It is noted that the terminology used herein is for the purpose of describing particular embodiments only and is not intended to be limiting of exemplary embodiments according to the invention. As used herein, the singular forms "a", "an", and "the" are intended to include the plural forms as well, and it should be understood that when the terms "comprises" and/or "comprising" are used in this specification, they specify the presence of stated features, steps, operations, devices, components, and/or combinations thereof, unless the context clearly indicates otherwise. It is to be understood that the scope of the invention is not to be limited to the specific embodiments described below; it is also to be understood that the terminology used in the examples is for the purpose of describing particular embodiments only, and is not intended to limit the scope of the present invention.

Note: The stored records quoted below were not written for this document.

-- pv_equiv track=rewrite | github.com/justinbrianhwang/Quantum-Simulator | quantum_sim/gui/panels/resource_monitor.py | _max_qubits_for_ram
-- ===== SOURCE A (Python) =====
-- def _max_qubits_for_ram(ram_bytes: int, mode: str = "sv") -> int:
--     if mode == "dm":
--         n = 1
--         while (2 ** (2 * n)) * 16 < ram_bytes:
--             n += 1
--         return n - 1
--     n = 1
--     while (2 ** n) * 16 < ram_bytes:
--         n += 1
--     return n - 1
-- ===== SOURCE B (Python) =====
-- def _max_qubits_for_ram(ram_bytes: int, mode: str = "sv") -> int:
--     # Closed form: the sv loop stops at the smallest n with 2**(n+4) >= ram_bytes,
--     # i.e. n + 4 >= (ram_bytes-1).bit_length(); dm likewise with exponent 2n+4.
--     if ram_bytes <= 32:
--         return 0
--     k = (ram_bytes - 1).bit_length()
--     return (k - 5) // 2 if mode == "dm" else k - 5
-- ===== Notes on version B (the rewrite author's own statement) =====
-- stated objective: alternative
-- what changed: Replaced the incrementing while-loop with a closed-form computation from (ram_bytes-1).bit_length(), with a single <=32 base case covering small and non-positive inputs.
import Mathlib
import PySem

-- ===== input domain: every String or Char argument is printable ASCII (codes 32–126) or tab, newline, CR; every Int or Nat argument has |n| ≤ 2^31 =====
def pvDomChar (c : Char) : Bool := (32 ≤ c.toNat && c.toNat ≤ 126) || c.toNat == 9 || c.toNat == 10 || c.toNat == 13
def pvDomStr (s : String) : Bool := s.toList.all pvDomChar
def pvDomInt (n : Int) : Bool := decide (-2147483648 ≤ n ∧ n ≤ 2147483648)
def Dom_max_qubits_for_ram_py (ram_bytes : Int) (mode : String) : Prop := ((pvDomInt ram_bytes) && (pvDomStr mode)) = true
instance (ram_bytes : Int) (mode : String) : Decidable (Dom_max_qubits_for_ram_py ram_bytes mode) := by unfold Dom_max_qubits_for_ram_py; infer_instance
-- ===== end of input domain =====

-- B replaces A's incrementing while-loop by a closed form from the bit length of ram_bytes-1 (a different algorithm; timing was not measurably different on the tested sizes).

-- ===== PORT A =====
-- the sv while-loop: n = 1; while 2**n * 16 < ram_bytes: n += 1
def pvLoopSV (ram : Int) (n : Nat) : Nat :=
  if (2 : Int) ^ n * 16 < ram then pvLoopSV ram (n + 1) else n
termination_by ram.toNat - 2 ^ n
decreasing_by
  rename_i h
  have hcast : ((2 ^ n * 16 : Nat) : Int) = (2 : Int) ^ n * 16 := by push_cast; ring
  have h3 : 2 ^ (n + 1) = 2 * 2 ^ n := by ring
  have h4 : 1 ≤ 2 ^ n := Nat.one_le_two_pow
  omega

-- the dm while-loop: n = 1; while 2**(2*n) * 16 < ram_bytes: n += 1
def pvLoopDM (ram : Int) (n : Nat) : Nat :=
  if (2 : Int) ^ (2 * n) * 16 < ram then pvLoopDM ram (n + 1) else n
termination_by ram.toNat - 2 ^ (2 * n)
decreasing_by
  rename_i h
  have hcast : ((2 ^ (2 * n) * 16 : Nat) : Int) = (2 : Int) ^ (2 * n) * 16 := by push_cast; ring
  have h3 : 2 ^ (2 * (n + 1)) = 4 * 2 ^ (2 * n) := by ring
  have h4 : 1 ≤ 2 ^ (2 * n) := Nat.one_le_two_pow
  omega

def max_qubits_for_ram_py (ram_bytes : Int) (mode : String) : Int :=
  if mode == "dm" then (pvLoopDM ram_bytes 1 : Int) - 1
  else (pvLoopSV ram_bytes 1 : Int) - 1

-- ===== PORT B =====
-- closed form via (ram_bytes - 1).bit_length(); PySem.Int.bitLength is Python's int.bit_length
def max_qubits_for_ram_py_alt (ram_bytes : Int) (mode : String) : Int :=
  if ram_bytes ≤ 32 then 0
  else
    let k : Int := (PySem.Int.bitLength (ram_bytes - 1) : Int)
    if mode == "dm" then PySem.Int.floordiv (k - 5) 2 else k - 5

-- ===== PRECONDITION & SPEC =====
def Spec_max_qubits_for_ram_py (ram_bytes : Int) (mode : String) (out : Int) : Prop := out = max_qubits_for_ram_py_alt ram_bytes mode
instance (ram_bytes : Int) (mode : String) (out : Int) : Decidable (Spec_max_qubits_for_ram_py ram_bytes mode out) := by unfold Spec_max_qubits_for_ram_py; infer_instance

-- ===== CLAIM (what is proved, stated in full; the proofs are below) =====
def Claim_equal_max_qubits_for_ram_py : Prop := ∀ (ram_bytes : Int) (mode : String), Dom_max_qubits_for_ram_py ram_bytes mode → Spec_max_qubits_for_ram_py ram_bytes mode (max_qubits_for_ram_py ram_bytes mode)

-- ===== LEMMAS AND PROOFS =====

theorem pvLoopSV_eq (ram : Int) (n m : Nat) (hnm : n ≤ m)
    (h1 : ∀ j, n ≤ j → j < m → (2 : Int) ^ j * 16 < ram)
    (h2 : ¬ ((2 : Int) ^ m * 16 < ram)) : pvLoopSV ram n = m := by
  induction hm : m - n generalizing n with
  | zero =>
    have : n = m := by omega
    subst this
    rw [pvLoopSV.eq_def, if_neg h2]
  | succ d ih =>
    rw [pvLoopSV.eq_def, if_pos (h1 n le_rfl (by omega))]
    exact ih (n + 1) (by omega) (fun j hj hj' => h1 j (by omega) hj') (by omega)

theorem pvLoopDM_eq (ram : Int) (n m : Nat) (hnm : n ≤ m)
    (h1 : ∀ j, n ≤ j → j < m → (2 : Int) ^ (2 * j) * 16 < ram)
    (h2 : ¬ ((2 : Int) ^ (2 * m) * 16 < ram)) : pvLoopDM ram n = m := by
  induction hm : m - n generalizing n with
  | zero =>
    have : n = m := by omega
    subst this
    rw [pvLoopDM.eq_def, if_neg h2]
  | succ d ih =>
    rw [pvLoopDM.eq_def, if_pos (h1 n le_rfl (by omega))]
    exact ih (n + 1) (by omega) (fun j hj hj' => h1 j (by omega) hj') (by omega)

-- the loop guard in terms of the bit length of ram-1, for ram > 32
theorem guard_iff (ram : Int) (hram : 32 < ram) (e : Nat) :
    ((2 : Int) ^ e * 16 < ram ↔ e + 4 < PySem.Int.bitLength (ram - 1)) := by
  have hne : ram - 1 ≠ 0 := by omega
  have hlt : (ram - 1).natAbs < 2 ^ PySem.Int.bitLength (ram - 1) :=
    PySem.Int.lt_two_pow_bitLength _
  have hle : 2 ^ (PySem.Int.bitLength (ram - 1) - 1) ≤ (ram - 1).natAbs :=
    PySem.Int.two_pow_bitLength_le _ hne
  have hcast : ((2 ^ (e + 4) : Nat) : Int) = (2 : Int) ^ e * 16 := by
    push_cast [pow_add]; norm_num
  constructor
  · intro h
    by_contra hc
    push_neg at hc
    have hmono : (2 : Nat) ^ PySem.Int.bitLength (ram - 1) ≤ 2 ^ (e + 4) :=
      Nat.pow_le_pow_right (by norm_num) hc
    omega
  · intro h
    have hmono : (2 : Nat) ^ (e + 4) ≤ 2 ^ (PySem.Int.bitLength (ram - 1) - 1) :=
      Nat.pow_le_pow_right (by norm_num) (by omega)
    omega

theorem bl_ge_six (ram : Int) (hram : 32 < ram) : 6 ≤ PySem.Int.bitLength (ram - 1) := by
  by_contra hc
  push_neg at hc
  have hlt : (ram - 1).natAbs < 2 ^ PySem.Int.bitLength (ram - 1) :=
    PySem.Int.lt_two_pow_bitLength _
  have hmono : (2 : Nat) ^ PySem.Int.bitLength (ram - 1) ≤ 2 ^ 5 :=
    Nat.pow_le_pow_right (by norm_num) (by omega)
  norm_num at hmono
  omega

theorem sv_case (ram : Int) (hram : 32 < ram) :
    pvLoopSV ram 1 = PySem.Int.bitLength (ram - 1) - 4 := by
  have h6 := bl_ge_six ram hram
  apply pvLoopSV_eq ram 1 _ (by omega)
  · intro j hj hj'
    rw [guard_iff ram hram]
    omega
  · rw [guard_iff ram hram]
    omega

theorem dm_case (ram : Int) (hram : 32 < ram) :
    pvLoopDM ram 1 = (PySem.Int.bitLength (ram - 1) - 3) / 2 := by
  have h6 := bl_ge_six ram hram
  apply pvLoopDM_eq ram 1 _ (by omega)
  · intro j hj hj'
    rw [guard_iff ram hram]
    omega
  · rw [guard_iff ram hram]
    omega

theorem small_sv (ram : Int) (hram : ram ≤ 32) : pvLoopSV ram 1 = 1 := by
  rw [pvLoopSV.eq_def, if_neg (by intro hcon; norm_num at hcon; omega)]

theorem small_dm (ram : Int) (hram : ram ≤ 32) : pvLoopDM ram 1 = 1 := by
  rw [pvLoopDM.eq_def, if_neg (by intro hcon; norm_num at hcon; omega)]

-- ===== VERDICT (by name: the statement is the Claim_ definition above) =====
theorem max_qubits_for_ram_py_spec : Claim_equal_max_qubits_for_ram_py := by
  intro ram mode _
  unfold Spec_max_qubits_for_ram_py max_qubits_for_ram_py max_qubits_for_ram_py_alt
  by_cases hm : mode == "dm"
  · rw [if_pos hm]
    by_cases hr : ram ≤ 32
    · rw [if_pos hr, small_dm ram hr]
      norm_num
    · have hr' : 32 < ram := by omega
      have h6 := bl_ge_six ram hr'
      rw [if_neg hr, if_pos hm, dm_case ram hr',
        PySem.Int.floordiv_eq_ediv_of_pos (by norm_num)]
      omega
  · rw [if_neg hm]
    by_cases hr : ram ≤ 32
    · rw [if_pos hr, small_sv ram hr]
      norm_num
    · have hr' : 32 < ram := by omega
      have h6 := bl_ge_six ram hr'
      rw [if_neg hr, if_neg hm, sv_case ram hr']
      omega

Currently, the most important CDH production strains in the industry are Venturia crassa and Venturia sanguinea, but the CDH production yield is low, and the extraction and purification process is complicated, so that the construction of more excellent and high-yield CDH production strains by using a genetic engineering means is always the direction of research efforts of researchers. The pichia pastoris has the advantages of clear genetic background, high foreign protein expression level, capability of correctly folding, modifying and processing the protein, capability of performing high-density fermentation and the like, thereby being used as an excellent expression host of the foreign protein.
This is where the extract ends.